**Task details:**
Quote the entries below from the line with "have : st.2.1.getD k1" through the line with "[hkx] at hck ⊢", both ends included, and only those lines.

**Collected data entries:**
----

theorem A_char (l : List Int) (h : l ≠ []) :
    ∃ D, GoodD l D ∧ GoodR l D (solution_413_3 l) := by
  have hlne : (l == ([] : List Int)) = false := by simpa using h
  have hvalsA : (PySem.Dict.counter l).values
      = (PySem.Set.ofList l).map (fun k => pvCnt l k) := by
    simp [PySem.Dict.values, PySem.Dict.items_counter, List.map_map, Function.comp_def, pvCnt]
  simp only [solution_413_3, dicA_eq, hlne, hvalsA, PySem.Dict.keys_counter,
    Bool.false_eq_true, if_false]
  obtain ⟨y, hy⟩ := List.exists_mem_of_ne_nil l h
  cases hdeg : PySem.List.max? ((PySem.Set.ofList l).map (fun k => pvCnt l k)) (fun v => v) with
  | none =>
    have := (PySem.List.max?_eq_none_iff _ _).mp hdeg
    simp at this
    exact absurd ((PySem.Set.mem_ofList _ _).mpr hy) (by simp [this])
  | some degree =>
    simp only []
    have hle : ∀ k ∈ l, pvCnt l k ≤ degree := by
      intro k hk
      exact PySem.List.max?_isMax hdeg _ (List.mem_map_of_mem ((PySem.Set.mem_ofList _ _).mpr hk))
    have hmem : ∃ k ∈ l, pvCnt l k = degree := by
      have hm := PySem.List.max?_mem hdeg
      obtain ⟨k, hk, hck⟩ := List.mem_map.mp hm
      exact ⟨k, (PySem.Set.mem_ofList _ _).mp hk, hck⟩
    refine ⟨degree, ⟨hle, hmem⟩, ?_⟩
    by_cases hd1 : degree = 1
    · subst hd1
      simp only [BEq.rfl, if_true]
      have hsp : ∀ k ∈ l, pvCnt l k = 1 → pvSpan l k = 1 := by
        intro k hk hck
        have : l.count k = 1 := by simp [pvCnt] at hck; omega
        rw [pvSpan, lastIdx_eq_firstIdx_of_count_one this]
        ring
      obtain ⟨k0, hk0, hck0⟩ := hmem
      exact ⟨fun k hk hck => le_of_eq (hsp k hk hck).symm, k0, hk0, hck0, hsp k0 hk0 hck0⟩
    · have hd1' : (degree == (1 : Int)) = false := by simpa using hd1
      rw [hd1']
      simp only [Bool.false_eq_true, if_false]
      have hbody : (fun (min_length : Int) (k : Int) =>
          if ((PySem.Dict.counter l).getD k 0 == degree) = true then
            if (l.length : Int) - (((PySem.List.index? ((PySem.List.slice? l none none (-1)).getD []) k).getD 0 : Nat) : Int) - 1 -
                  (((PySem.List.index? l k).getD 0 : Nat) : Int) + 1 < min_length then
              (l.length : Int) - (((PySem.List.index? ((PySem.List.slice? l none none (-1)).getD []) k).getD 0 : Nat) : Int) - 1 -
                  (((PySem.List.index? l k).getD 0 : Nat) : Int) + 1
            else min_length
          else min_length)
          = fun (m : Int) (k : Int) =>
            if (pvCnt l k == degree)
            then (if pvSpan l k < m then pvSpan l k else m)
            else m := by
        funext m k
        simp only [PySem.Dict.getD_counter, PySem.List.slice?_none_none_neg_one,
          Option.getD_some, pvCnt, pvSpan, pvFirstIdx, pvLastIdx]
      rw [hbody, foldl_min_filter_map, foldl_if_lt_eq_foldl_min]
      set spans := (((PySem.Set.ofList l).filter (fun k => pvCnt l k == degree)).map (pvSpan l)) with hspans
      have hin : ∀ k ∈ l, pvCnt l k = degree → pvSpan l k ∈ spans := by
        intro k hk hck
        exact List.mem_map_of_mem (List.mem_filter.mpr
          ⟨(PySem.Set.mem_ofList _ _).mpr hk, by simp [hck]⟩)
      refine ⟨fun k hk hck => foldl_min_le_mem _ (hin k hk hck), ?_⟩
      obtain ⟨k0, hk0, hck0⟩ := hmem
      rcases foldl_min_mem spans (l.length : Int) with hr | hr
      · refine ⟨k0, hk0, hck0, ?_⟩
        have h1 := foldl_min_le_mem ((l.length : Int)) (hin k0 hk0 hck0)
        have h2 := span_le l k0
        omega
      · obtain ⟨k1, hk1, hsk1⟩ := List.mem_map.mp hr
        obtain ⟨hk1s, hck1⟩ := List.mem_filter.mp hk1
        exact ⟨k1, (PySem.Set.mem_ofList _ _).mp hk1s, by simpa using hck1, hsk1⟩

-- ---- B-side invariant ----

def pvInv (p : List Int) (st : PySem.Dict Int Int × PySem.Dict Int Int × Int × Int) : Prop :=
  (∀ k, st.1.get? k = if k ∈ p then some (pvFirstIdx p k) else none) ∧
  (∀ k, st.2.1.get? k = if k ∈ p then some (pvCnt p k) else none) ∧
  (p = [] → st.2.2.1 = 0 ∧ st.2.2.2 = 0) ∧
  (p ≠ [] → GoodD p st.2.2.1 ∧ GoodR p st.2.2.1 st.2.2.2)

theorem pvInv_step (p : List Int) (x : Int) (st : PySem.Dict Int Int × PySem.Dict Int Int × Int × Int)
    (h : pvInv p st) : pvInv (p ++ [x]) (pvStepB st ((p.length : Int), x)) := by
  obtain ⟨hf, hc, hnil, hcons⟩ := h
  have hqne : p ++ [x] ≠ [] := by simp
  have hmemq : ∀ k : Int, k ∈ p ++ [x] ↔ k ∈ p ∨ k = x := by
    intro k; simp [List.mem_append]
  -- the updated first-occurrence dict
  have hfirst' : ∀ k, (if st.1.contains x = true then st.1 else st.1.insert x ((p.length : Int))).get? k
      = if k ∈ p ++ [x] then some (pvFirstIdx (p ++ [x]) k) else none := by
    intro k
    by_cases hxp : x ∈ p
    · have : st.1.contains x = true := by
        rw [PySem.Dict.contains_eq_isSome_get?, hf x]; simp [hxp]
      rw [if_pos this, hf k]
      by_cases hk : k ∈ p
      · rw [if_pos hk, if_pos ((hmemq k).mpr (Or.inl hk)), pvFirstIdx_append_mem p x hk]
      · rw [if_neg hk, if_neg (by
          intro hm
          rcases (hmemq k).mp hm with h' | h'
          · exact hk h'
          · exact hk (h' ▸ hxp))]
    · have : st.1.contains x = false := by
        rw [PySem.Dict.contains_eq_isSome_get?, hf x]; simp [hxp]
      rw [if_neg (by simp [this])]
      by_cases hkx : k = x
      · subst hkx
        rw [PySem.Dict.get?_insert_self, if_pos ((hmemq k).mpr (Or.inr rfl)),
          pvFirstIdx_append_self p k hxp]
      · rw [PySem.Dict.get?_insert_of_ne _ _ hkx, hf k]
        by_cases hk : k ∈ p
        · rw [if_pos hk, if_pos ((hmemq k).mpr (Or.inl hk)), pvFirstIdx_append_mem p x hk]
        · rw [if_neg hk, if_neg (by
            intro hm
            rcases (hmemq k).mp hm with h' | h'
            · exact hk h'
            · exact hkx h')]
  -- the new count of x
  have hcx : st.2.1.getD x 0 + 1 = pvCnt (p ++ [x]) x := by
    rw [PySem.Dict.getD_eq_get?_getD, hc x, pvCnt_append_self]
    by_cases hxp : x ∈ p
    · simp [hxp]
    · have : p.count x = 0 := List.count_eq_zero.mpr hxp
      simp [hxp, pvCnt, this]
  -- the updated count dict
  have hcount' : ∀ k, (st.2.1.insert x (st.2.1.getD x 0 + 1)).get? k
      = if k ∈ p ++ [x] then some (pvCnt (p ++ [x]) k) else none := by
    intro k
    by_cases hkx : k = x
    · subst hkx
      rw [PySem.Dict.get?_insert_self, if_pos ((hmemq k).mpr (Or.inr rfl)), hcx]
    · rw [PySem.Dict.get?_insert_of_ne _ _ hkx, hc k]
      by_cases hk : k ∈ p
      · rw [if_pos hk, if_pos ((hmemq k).mpr (Or.inl hk)), pvCnt_append_ne p x hkx]
      · rw [if_neg hk, if_neg (by
          intro hm
          rcases (hmemq k).mp hm with h' | h'
          · exact hk h'
          · exact hkx h')]
  -- the recorded span of x
  have hgetDx : (if st.1.contains x = true then st.1 else st.1.insert x ((p.length : Int))).getD x 0
      = pvFirstIdx (p ++ [x]) x := by
    rw [PySem.Dict.getD_eq_get?_getD, hfirst' x, if_pos ((hmemq x).mpr (Or.inr rfl))]
    rfl
  have hspanx : ((p.length : Int)) - pvFirstIdx (p ++ [x]) x + 1 = pvSpan (p ++ [x]) x := by
    rw [pvSpan, pvLastIdx_append_self]
  -- counts of old elements are unchanged
  have hcold : ∀ k ∈ p, k ≠ x → pvCnt (p ++ [x]) k = pvCnt p k := fun k _ hk => pvCnt_append_ne p x hk
  have hcnonneg : 0 ≤ st.2.1.getD x 0 := by
    rw [PySem.Dict.getD_eq_get?_getD, hc x]
    by_cases hxp : x ∈ p <;> simp [hxp, pvCnt]
  simp only [pvStepB, pvInv]
  set fst : PySem.Dict Int Int := (if st.1.contains x = true then st.1 else st.1.insert x ((p.length : Int))) with hfst
  split_ifs with h1 h2
  -- branch 1: new record degree c, answer reset to x's span
  · refine ⟨hfirst', hcount', fun hq => absurd hq hqne, fun _ => ?_⟩
    dsimp only
    rw [hgetDx, hcx, hspanx]
    have hbound : ∀ k ∈ p ++ [x], pvCnt (p ++ [x]) k ≤ pvCnt (p ++ [x]) x := by
      intro k hk
      by_cases hkx : k = x
      · subst hkx; exact le_refl _
      · have hkp : k ∈ p := by
          rcases (hmemq k).mp hk with h' | h'
          · exact h'
          · exact absurd h' hkx
        have hpne : p ≠ [] := List.ne_nil_of_mem hkp
        have hD := (hcons hpne).1.1 k hkp
        rw [hcold k hkp hkx]
        omega
    refine ⟨⟨hbound, x, (hmemq x).mpr (Or.inr rfl), rfl⟩, ?_, x, (hmemq x).mpr (Or.inr rfl), rfl, rfl⟩
    intro k hk hck
    by_cases hkx : k = x
    · subst hkx; exact le_refl _
    · exfalso
      have hkp : k ∈ p := by
        rcases (hmemq k).mp hk with h' | h'
        · exact h'
        · exact absurd h' hkx
      have hpne : p ≠ [] := List.ne_nil_of_mem hkp
      have hD := (hcons hpne).1.1 k hkp
      rw [hcold k hkp hkx] at hck
      omega
  -- branch 2: tie with a strictly smaller span
  · obtain ⟨hceq, hlt⟩ := h2
    rw [hgetDx] at hlt ⊢
    have hpne : p ≠ [] := by
      intro hp
      subst hp
      have := (hnil rfl).1
      omega
    obtain ⟨⟨hDle, -⟩, hRle, k1, hk1, hck1, hsk1⟩ := hcons hpne
    refine ⟨hfirst', hcount', fun hq => absurd hq hqne, fun _ => ?_⟩
    dsimp only
    have hbound : ∀ k ∈ p ++ [x], pvCnt (p ++ [x]) k ≤ st.2.2.1 := by
      intro k hk
      by_cases hkx : k = x
      · subst hkx; rw [← hcx, hceq]
      · have hkp : k ∈ p := by
          rcases (hmemq k).mp hk with h' | h'
          · exact h'
          · exact absurd h' hkx
        rw [hcold k hkp hkx]
        exact hDle k hkp
    refine ⟨⟨hbound, x, (hmemq x).mpr (Or.inr rfl), by rw [← hcx, hceq]⟩, ?_,
      x, (hmemq x).mpr (Or.inr rfl), by rw [← hcx, hceq], hspanx.symm⟩
    intro k hk hck
    by_cases hkx : k = x
    · subst hkx; rw [hspanx]
    · have hkp : k ∈ p := by
        rcases (hmemq k).mp hk with h' | h'
        · exact h'
        · exact absurd h' hkx
      rw [hcold k hkp hkx] at hck
      have := hRle k hkp hck
      rw [pvSpan_append_ne p x hkx hkp]
      omega
  -- branch 3: nothing improves; degree and answer unchanged
  · have hpne : p ≠ [] := by
      intro hp
      subst hp
      have := (hnil rfl).1
      omega
    obtain ⟨⟨hDle, k0, hk0, hck0⟩, hRle, k1, hk1, hck1, hsk1⟩ := hcons hpne
    have hk0x : k0 ≠ x := by
      intro he
      subst he
      have : st.2.1.getD k0 0 = pvCnt p k0 := by
        rw [PySem.Dict.getD_eq_get?_getD, hc k0]; simp [hk0]
      omega
    have hk1x : k1 ≠ x := by
      intro he
      subst he
      have : st.2.1.getD k1 0 = pvCnt p k1 := by
        rw [PySem.Dict.getD_eq_get?_getD, hc k1]; simp [hk1]
      omega
    refine ⟨hfirst', hcount', fun hq => absurd hq hqne, fun _ => ?_⟩
    dsimp only
    have hbound : ∀ k ∈ p ++ [x], pvCnt (p ++ [x]) k ≤ st.2.2.1 := by
      intro k hk
      by_cases hkx : k = x
      · subst hkx; rw [← hcx]; omega
      · have hkp : k ∈ p := by
          rcases (hmemq k).mp hk with h' | h'
          · exact h'
          · exact absurd h' hkx
        rw [hcold k hkp hkx]
        exact hDle k hkp
    refine ⟨⟨hbound, k0, (hmemq k0).mpr (Or.inl hk0), by rw [hcold k0 hk0 hk0x]; exact hck0⟩, ?_,
      k1, (hmemq k1).mpr (Or.inl hk1), by rw [hcold k1 hk1 hk1x]; exact hck1,
      by rw [pvSpan_append_ne p x hk1x hk1]; exact hsk1⟩
    intro k hk hck
    by_cases hkx : k = x
    · rw [hkx] at hck ⊢
      rw [← hcx] at hck
      rw [hgetDx, hspanx] at h2
      have hge : ¬ (pvSpan (p ++ [x]) x < st.2.2.2) := fun hh => h2 ⟨hck, hh⟩
      omega
    · have hkp : k ∈ p := by
        rcases (hmemq k).mp hk with h' | h'
        · exact h'
        · exact absurd h' hkx
      rw [hcold k hkp hkx] at hck
      rw [pvSpan_append_ne p x hkx hkp]
      exact hRle k hkp hck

----

**Written response:**
      have : st.2.1.getD k1 0 = pvCnt p k1 := by
        rw [PySem.Dict.getD_eq_get?_getD, hc k1]; simp [hk1]
      omega
    refine ⟨hfirst', hcount', fun hq => absurd hq hqne, fun _ => ?_⟩
    dsimp only
    have hbound : ∀ k ∈ p ++ [x], pvCnt (p ++ [x]) k ≤ st.2.2.1 := by
      intro k hk
      by_cases hkx : k = x
      · subst hkx; rw [← hcx]; omega
      · have hkp : k ∈ p := by
          rcases (hmemq k).mp hk with h' | h'
          · exact h'
          · exact absurd h' hkx
        rw [hcold k hkp hkx]
        exact hDle k hkp
    refine ⟨⟨hbound, k0, (hmemq k0).mpr (Or.inl hk0), by rw [hcold k0 hk0 hk0x]; exact hck0⟩, ?_,
      k1, (hmemq k1).mpr (Or.inl hk1), by rw [hcold k1 hk1 hk1x]; exact hck1,
      by rw [pvSpan_append_ne p x hk1x hk1]; exact hsk1⟩
    intro k hk hck
    by_cases hkx : k = x
    · rw [hkx] at hck ⊢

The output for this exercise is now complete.